文学少年のその態度は反抗的というものでもなかった。 ただ、困っているようだった。たいへんな美人も困っているのである。ぼくも困っている。


 それから、ぼくは彼の部屋に寄って、天体望遠鏡で遊んだり漫画を少し読んだりして帰った。 たいへんな美人の話題は互いに避けるようにしていたため、ふたりでいるときも会話はあまり弾まなかった。文学少年はたいへんだなぁ。帰り道、ぼくはひとりでつぶやいた。あのたいへんな美人もたいへんだなぁ、困ったなぁと、ぼくは帰り道も困っていたのである。ぼくにはわからないオトナの世界を垣間見たような気がしていた。

 

 その時、自転車がぼくの横で止まった。文学少年が新聞紙に包まれたいちごを、 ぼくに無言で押し付けてきた。ぼくは押し返した。「困るよ」とぼくは言った。「あの人がなんにもなかったからって。」文学少年はじっとぼくの目を見た。その大きな、深々と黒い目が何を表していたのかは、ぼくにはわからなかった。ただ、ぼくの理解を越えて、ぼくの理解を越えているということで、ぼくは味わったことにない悲しみとともに、新聞紙からはみ出しているいちごを受け取った。

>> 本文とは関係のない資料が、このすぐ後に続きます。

-- pv_equiv track=rewrite | github.com/MrHuff/F3M | prototype.py | recursive_divide
-- ===== SOURCE A (Python) =====
-- def recursive_divide(input=[], memory=[]):
--     if not input:
--         return memory
--     else:
--         cut = input.pop(0)
--         anti_cut = ~cut
--         if not memory:
--             memory = [cut, anti_cut]
--             return recursive_divide(input,memory)
--         else:
--             memory = [el*cut for el in memory]+ [el*anti_cut for el in memory]
--             return recursive_divide(input,memory)
-- ===== SOURCE B (Python) =====
-- def recursive_divide(input=[], memory=[]):
--     while input:
--         cut = input.pop(0)
--         anti_cut = ~cut
--         if memory:
--             memory = [el * cut for el in memory] + [el * anti_cut for el in memory]
--         else:
--             memory = [cut, anti_cut]
--     return memory
-- ===== Notes on version B (the rewrite author's own statement) =====
-- stated objective: simpler
-- what changed: Replaced the tail recursion with an iterative while-loop that pops from input and reassigns memory, dropping the recursive call chain.
import Mathlib
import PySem

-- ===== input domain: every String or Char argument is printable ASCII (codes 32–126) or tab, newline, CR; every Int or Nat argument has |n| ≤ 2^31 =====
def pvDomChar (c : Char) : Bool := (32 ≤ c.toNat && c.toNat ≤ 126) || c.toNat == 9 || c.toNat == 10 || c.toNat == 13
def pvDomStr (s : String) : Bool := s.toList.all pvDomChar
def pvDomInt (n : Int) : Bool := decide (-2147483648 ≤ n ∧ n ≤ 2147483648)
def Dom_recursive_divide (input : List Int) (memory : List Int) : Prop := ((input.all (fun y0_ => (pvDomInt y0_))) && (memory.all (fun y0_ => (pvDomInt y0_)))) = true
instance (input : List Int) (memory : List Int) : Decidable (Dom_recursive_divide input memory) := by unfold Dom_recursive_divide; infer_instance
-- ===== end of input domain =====

-- B replaces A's tail recursion by an iterative while-loop (same values, simpler control flow).
-- Note: both Pythons mutate `input` in place (it is emptied via pop(0)); the equivalence proved
-- here is about the RETURN value.

-- ===== PORT A =====
-- A: recursion on input; `~cut` on ints is -cut - 1; `not memory` tests emptiness.
def recursive_divide (input : List Int) (memory : List Int) : List Int :=
  match input, memory with
  | [], memory => memory
  | cut :: rest, memory =>
    let anti_cut : Int := -cut - 1
    if memory = [] then
      recursive_divide rest [cut, anti_cut]
    else
      recursive_divide rest (memory.map (fun el => el * cut) ++ memory.map (fun el => el * anti_cut))

-- ===== PORT B =====
-- B: one left fold over input carrying memory as the accumulator (the while-loop's state).
def recursive_divide_alt (input : List Int) (memory : List Int) : List Int :=
  input.foldl
    (fun mem cut =>
      let anti_cut : Int := -cut - 1
      if mem ≠ [] then mem.map (fun el => el * cut) ++ mem.map (fun el => el * anti_cut)
      else [cut, anti_cut])
    memory

-- ===== PRECONDITION & SPEC =====
def Spec_recursive_divide (input : List Int) (memory : List Int) (out : List Int) : Prop := out = recursive_divide_alt input memory
instance (input : List Int) (memory : List Int) (out : List Int) : Decidable (Spec_recursive_divide input memory out) := by unfold Spec_recursive_divide; infer_instance

-- ===== CLAIM (what is proved, stated in full; the proofs are below) =====
def Claim_equal_recursive_divide : Prop := ∀ (input : List Int) (memory : List Int), Dom_recursive_divide input memory → Spec_recursive_divide input memory (recursive_divide input memory)

-- ===== LEMMAS AND PROOFS =====
theorem recursive_divide_eq_alt (input : List Int) (memory : List Int) :
    recursive_divide input memory = recursive_divide_alt input memory := by
  induction input generalizing memory with
  | nil => simp [recursive_divide, recursive_divide_alt]
  | cons cut rest ih =>
    simp only [recursive_divide, recursive_divide_alt, List.foldl_cons]
    by_cases h : memory = [] <;>
      simp [h, ih, recursive_divide_alt]

-- ===== VERDICT (by name: the statement is the Claim_ definition above) =====
theorem recursive_divide_spec : Claim_equal_recursive_divide := by
  intro input memory _
  unfold Spec_recursive_divide
  exact recursive_divide_eq_alt input memory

 ぼくらは特別それ以上は親しくならなかったが、遠くで目が合うと決まって彼はオトナの人のように笑った。ぼくはそれだけでとても安心した。騒がし教室の中で、彼はいつも同じように静かにしんとしていた。

 

 将来は医者になりたい、と文学少年は言った。小学校を卒業後、彼はぼくとは違って県外にある難関の私立中学に進学したため、以来会うことがなく、音沙汰もない。facebookもやっていないようなので、いまどこで何をしているかわからないが、きっとどこかの大学で医大生をやっているに違いない、とぼくは思っている。


 クラスの卒業文集の彼のページには、「 父が経営する医院を継ぎ、両親を幸せにする」と書いてある。“両親”という文字を目にしたとき、ひとごとながらもぼくは嬉しい気持ちになった。